Papa Bergoglio si confessa

di Giovanni Servodio

Parte seconda

l 22 dicembre 2005, otto mesi dopo la sua elezione, Benedetto XVI, presentando gli auguri natalizi, pronunciò un discorso di una certa importanza, che toccò alcuni punti essenziali del momento. Da allora quel discorso, per il suo contenuto, è stato considerato il discorso programmatico del nuovo Papa.

Il 19 settembre scorso, il quotidiano della CEI, Avvenire, ha pubblicato il testo integrale dell'intervista del Direttore de La Civiltà Cattolica, padre Antonio Spadaro, a Papa Francesco.

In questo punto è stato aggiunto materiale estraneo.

-- pv_equiv track=rewrite | github.com/alexander-romanov-V/cs50p | cscircles.py | postal_validate
-- ===== SOURCE A (Python) =====
-- def postal_validate(S):
--     """Exact Postage"""
--     S = S.replace(" ", "").upper()
--     if len(S) != 6:
--         return False
--     for i in range(3):
--         if not S[i * 2].isalpha() or not S[i * 2 + 1].isdigit():
--             return False
--     return S
-- ===== SOURCE B (Python) =====
-- def postal_validate(S):
--     """Exact Postage"""
--     S = S.replace(" ", "").upper()
--     if len(S) != 6:
--         return False
--     letters = S[0::2]
--     digits = S[1::2]
--     if all(c.isalpha() for c in letters) and all(c.isdigit() for c in digits):
--         return S
--     return False
-- ===== Notes on version B (the rewrite author's own statement) =====
-- stated objective: simpler
-- what changed: Replaces the range(3) index-arithmetic loop with two step-2 slices (even positions / odd positions) each checked wholesale with all(), keeping the same normalization and length guard.
import Mathlib
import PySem

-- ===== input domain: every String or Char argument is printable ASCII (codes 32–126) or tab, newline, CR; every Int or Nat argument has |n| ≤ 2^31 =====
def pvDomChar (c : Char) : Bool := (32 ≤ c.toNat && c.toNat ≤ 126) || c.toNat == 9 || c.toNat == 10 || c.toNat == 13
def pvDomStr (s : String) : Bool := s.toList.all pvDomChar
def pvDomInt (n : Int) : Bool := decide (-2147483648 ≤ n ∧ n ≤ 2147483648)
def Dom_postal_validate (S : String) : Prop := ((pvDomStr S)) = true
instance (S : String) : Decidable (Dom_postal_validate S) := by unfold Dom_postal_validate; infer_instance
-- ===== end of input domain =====

-- B replaces A's index-arithmetic loop over range(3) with two step-2 slices checked wholesale.
-- Python A returns the normalized string on success (truthy, always nonempty here) and False otherwise;
-- under the Bool convention both ports return true exactly when Python returns a truthy value.

-- ===== PORT A =====
-- the 'for i in range(3)' loop with its early 'return False'; indices i*2, i*2+1 are
-- in range under the len = 6 guard, so pyGetD with a dummy default is exact here
def pvLoopA (cs : List Char) : List Int → Bool
  | [] => true
  | i :: rest =>
    if !(PySem.Chars.isalpha (PySem.List.pyGetD cs (i * 2) ' ')) ||
       !(PySem.Chars.isdigit (PySem.List.pyGetD cs (i * 2 + 1) ' ')) then false
    else pvLoopA cs rest

def postal_validate (S : String) : Bool :=
  let cs := PySem.Chars.upper (PySem.Chars.replace S.toList [' '] [])
  if PySem.Chars.len cs ≠ 6 then false
  else pvLoopA cs (PySem.List.pyRange 0 3 1)

-- ===== PORT B =====
def postal_validate_alt (S : String) : Bool :=
  let cs := PySem.Chars.upper (PySem.Chars.replace S.toList [' '] [])
  if PySem.Chars.len cs ≠ 6 then false
  else
    let letters := (PySem.List.slice? cs (some 0) none 2).getD []
    let digits := (PySem.List.slice? cs (some 1) none 2).getD []
    letters.all PySem.Chars.isalpha && digits.all PySem.Chars.isdigit

-- ===== PRECONDITION & SPEC =====
def Spec_postal_validate (S : String) (out : Bool) : Prop := out = postal_validate_alt S
instance (S : String) (out : Bool) : Decidable (Spec_postal_validate S out) := by unfold Spec_postal_validate; infer_instance

-- ===== CLAIM (what is proved, stated in full; the proofs are below) =====
def Claim_equal_postal_validate : Prop := ∀ (S : String), Dom_postal_validate S → Spec_postal_validate S (postal_validate S)

-- ===== LEMMAS AND PROOFS =====
theorem pv_len6 {α : Type} (cs : List α) (h : cs.length = 6) :
    ∃ a b c d e f, cs = [a, b, c, d, e, f] := by
  match cs, h with
  | [a, b, c, d, e, f], _ => exact ⟨a, b, c, d, e, f, rfl⟩

theorem pv_core (cs : List Char) :
    (if PySem.Chars.len cs ≠ 6 then false
     else pvLoopA cs (PySem.List.pyRange 0 3 1)) =
    (if PySem.Chars.len cs ≠ 6 then false
     else ((PySem.List.slice? cs (some 0) none 2).getD []).all PySem.Chars.isalpha &&
          ((PySem.List.slice? cs (some 1) none 2).getD []).all PySem.Chars.isdigit) := by
  by_cases h : PySem.Chars.len cs = 6
  · rw [if_neg (not_not_intro h), if_neg (not_not_intro h)]
    have hn : cs.length = 6 := by
      simp only [PySem.Chars.len_eq] at h; exact_mod_cast h
    obtain ⟨a, b, c, d, e, f, rfl⟩ := pv_len6 cs hn
    have h0 : PySem.List.slice? [a, b, c, d, e, f] (some 0) none 2 = some [a, c, e] := by
      simp [PySem.List.slice?, PySem.List.sliceIndices, List.range_succ]
    have h1 : PySem.List.slice? [a, b, c, d, e, f] (some 1) none 2 = some [b, d, f] := by
      simp [PySem.List.slice?, PySem.List.sliceIndices, List.range_succ]
    have hr : PySem.List.pyRange 0 3 1 = [0, 1, 2] := rfl
    have g0 : PySem.List.pyGetD [a, b, c, d, e, f] (0 * 2) ' ' = a := rfl
    have g1 : PySem.List.pyGetD [a, b, c, d, e, f] (0 * 2 + 1) ' ' = b := rfl
    have g2 : PySem.List.pyGetD [a, b, c, d, e, f] (1 * 2) ' ' = c := rfl
    have g3 : PySem.List.pyGetD [a, b, c, d, e, f] (1 * 2 + 1) ' ' = d := rfl
    have g4 : PySem.List.pyGetD [a, b, c, d, e, f] (2 * 2) ' ' = e := rfl
    have g5 : PySem.List.pyGetD [a, b, c, d, e, f] (2 * 2 + 1) ' ' = f := rfl
    rw [hr, h0, h1]
    simp only [pvLoopA, g0, g1, g2, g3, g4, g5, Option.getD_some, List.all_cons, List.all_nil]
    cases PySem.Chars.isalpha a <;> cases PySem.Chars.isdigit b <;>
      cases PySem.Chars.isalpha c <;> cases PySem.Chars.isdigit d <;>
      cases PySem.Chars.isalpha e <;> cases PySem.Chars.isdigit f <;> simp
  · rw [if_pos h, if_pos h]

-- ===== VERDICT (by name: the statement is the Claim_ definition above) =====
theorem postal_validate_spec : Claim_equal_postal_validate := by
  intro S _
  unfold Spec_postal_validate postal_validate postal_validate_alt
  exact pv_core _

L’intervista, condotta anche per conto delle altre testate della Compagnia di Gesù, è stata raccolta dal 19 al 23 agosto 2013, in quel di Santa Marta, albergo vaticano in cui alloggia il nuovo Papa.
Nonostante la sua complessiva pochezza e la sua evidente povertà concettuale, questa intervista, pubblicata sei mesi dopo l’elezione di Bergoglio, si presenta come l’equivalente del discorso alla Curia di Benedetto XVI, poiché, per i punti che tocca, delinea con chiarezza il pensare e il sentire di questo nuovo Papa e, quindi, la linea direttrice del suo pontificato.

L’intervistatore chiarisce che « Complessivamente abbiamo dialogato per oltre sei ore, nel corso di tre appuntamenti il 19, il 23 e il 29 agosto. Qui ho preferito articolare il discorso senza segnalare gli stacchi per non perdere la continuità. La nostra è stata in realtà una conversazione più che un’intervista…».
Dal che si può dedurre che non si possa escludere una futura pubblicazione più corposa e particolareggiata di quanto oggi pubblicato, magari distribuita a mo’ di precisazioni correttive, che non guastano mai per esprimere il contorsionismo e la doppiezza dei moderni comunicatori di massa.

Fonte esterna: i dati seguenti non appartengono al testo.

-- ===== VERDICT (by name: the statement is the Claim_ definition above) =====
theorem resolve_entity_labels_spec : Claim_equal_resolve_entity_labels := by
  intro ner _hdom _hpre
  unfold Spec_resolve_entity_labels resolve_entity_labels resolve_entity_labels_alt
  set ps := ner.map pvWL with hps
  -- Phase 1 of A is pvPhase1 ps
  have hA1 : ner.foldl (fun d e =>
      d.insert ((List.lookup "word" e).getD "")
        ((d.getD ((List.lookup "word" e).getD "") PySem.Dict.empty).modify
          ((List.lookup "entity_group" e).getD "") 0 (· + 1))) PySem.Dict.empty
      = pvPhase1 ps := by
    rw [hps, pvPhase1, List.foldl_map]
    rfl
  rw [hA1]
  have hB0 : ner.map (fun e =>
      ((List.lookup "word" e).getD "", (List.lookup "entity_group" e).getD "")) = ps := rfl
  rw [hB0]
  dsimp only
  -- flatten A's output fold
  have hAitems : (pvPhase1 ps).items
      = (PySem.Set.ofList (ps.map (·.1))).map
          (fun w => (w, (pvPhase1 ps).getD w PySem.Dict.empty)) := by
    rw [PySem.Dict.items_eq_map_keys _ (pvPhase1_nodup ps) PySem.Dict.empty, pvPhase1_keys]
  have hAout : ((pvPhase1 ps).items.foldl (fun r p =>
        r.insert p.1 ((PySem.List.max? p.2.keys (fun k => p.2.getD k 0)).getD "", p.2.values.sum))
      PySem.Dict.empty).items
      = (pvPhase1 ps).items.map (fun p =>
          (p.1, (PySem.List.max? p.2.keys (fun k => p.2.getD k 0)).getD "", p.2.values.sum)) := by
    have := PySem.Dict.items_foldl_insert_fresh (pvPhase1 ps).items (fun p => p.1)
      (fun p => ((PySem.List.max? p.2.keys (fun k => p.2.getD k 0)).getD "", p.2.values.sum))
      PySem.Dict.empty (fun a _ => PySem.Dict.contains_empty a.1) (pvPhase1_nodup ps)
    simpa using this
  rw [hAout, hAitems, List.map_map]
  -- flatten B's loop
  rw [pvAltGo_eq ps.length ps le_rfl PySem.Dict.empty]
  have hBitems : ((PySem.Set.ofList (ps.map (·.1))).foldl
        (fun d w => d.insert w (pvVal (pvLabels ps w))) PySem.Dict.empty).items
      = (PySem.Set.ofList (ps.map (·.1))).map (fun w => (w, pvVal (pvLabels ps w))) := by
    have := PySem.Dict.items_foldl_insert_fresh (PySem.Set.ofList (ps.map (·.1)))
      (fun w => w) (fun w => pvVal (pvLabels ps w))
      PySem.Dict.empty (fun a _ => PySem.Dict.contains_empty a)
      (by simp [PySem.Set.nodup_ofList (ps.map (·.1))])
    simpa using this
  rw [hBitems]
  -- pointwise over the distinct words
  apply List.map_congr_left
  intro w hw
  simp only [Function.comp]
  -- the labels of w are nonempty
  obtain ⟨p0, hp0, hp0w⟩ : ∃ p ∈ ps, p.1 = w := by
    have h1 := (PySem.Set.mem_ofList _ _).1 hw
    simp only [List.mem_map] at h1
    obtain ⟨a, ha, haw⟩ := h1
    exact ⟨a, ha, haw⟩
  have hl0 : p0.2 ∈ pvLabels ps w := by
    rw [pvMem_labels]
    have : (w, p0.2) = p0 := by cases p0; simp_all
    exact this ▸ hp0
  set L := pvLabels ps w with hL
  -- A's inner dict
  rw [pvPhase1_getD ps w, PySem.Dict.keys_counter]
  have hkey : (fun k => (PySem.Dict.counter L).getD k 0) = fun k => ((L.count k : Int)) := by
    funext k
    exact PySem.Dict.getD_counter L k
  rw [hkey, pvCounterSum L, pvMax?_ofList (fun k => ((L.count k : Int))) L]
  -- B's value
  obtain ⟨l0, t, hLt⟩ : ∃ l0 t, L = l0 :: t := by
    cases hc : L with
    | nil => rw [hc] at hl0; exact absurd hl0 List.not_mem_nil
    | cons a b => exact ⟨a, b, rfl⟩
  have hpos : 0 < ((L.count l0 : Nat) : Int) := by
    have : 0 < L.count l0 := List.count_pos_iff.2 (hLt ▸ List.mem_cons_self)
    exact_mod_cast this
  have hval : pvVal L = ((PySem.List.max? L (fun k => ((L.count k : Int)))).getD "",
      (L.length : Int)) := by
    unfold pvVal
    rw [hLt] at hpos ⊢
    rw [pvBest_eq_max? (fun k => (((l0 :: t).count k : Nat) : Int)) l0 t hpos]
  rw [hval]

Confessiamo che se non fosse per diversi punti particolarmente critici di questa intervista, siamo stati tentati di cestinarla, tanto è intrisa di luoghi comuni e di slogan più o meno articolati, ma siamo stati costretti a prenderla in debita considerazione per il semplice motivo che essa contiene così tante dichiarazioni anticattoliche che ci si chiede se è stato davvero un papa a profferirle.
Il merito di tali dichiarazioni, peraltro, ci ha indotti a considerare che esse devono rappresentare, non solo ciò che pensa e crede Bergoglio, ma anche ciò che pensano e credono i cardinali che lo hanno eletto, non potendosi supporre che essi fossero all’oscuro dell’indole, del sentire e del credere dell’allora cardinale Bergoglio, noto arcivescovo di Buenos Aires. Anzi, è inevitabile ritenere che essi lo abbiano eletto proprio per queste sue caratteristiche, condividendole, approvandole e desiderando che fossero quelle del nuovo Papa e della nuova Chiesa che avevano e che hanno in mente.
Per questi motivi abbiamo ritenuto che fosse più proficuo presentare le seguenti riflessioni distribuite in più parti, per permettere ai lettori di considerarle con una certa ponderatezza, non tanto per quello che scriviamo noi, quanto per quello che ha detto Papa Bergoglio.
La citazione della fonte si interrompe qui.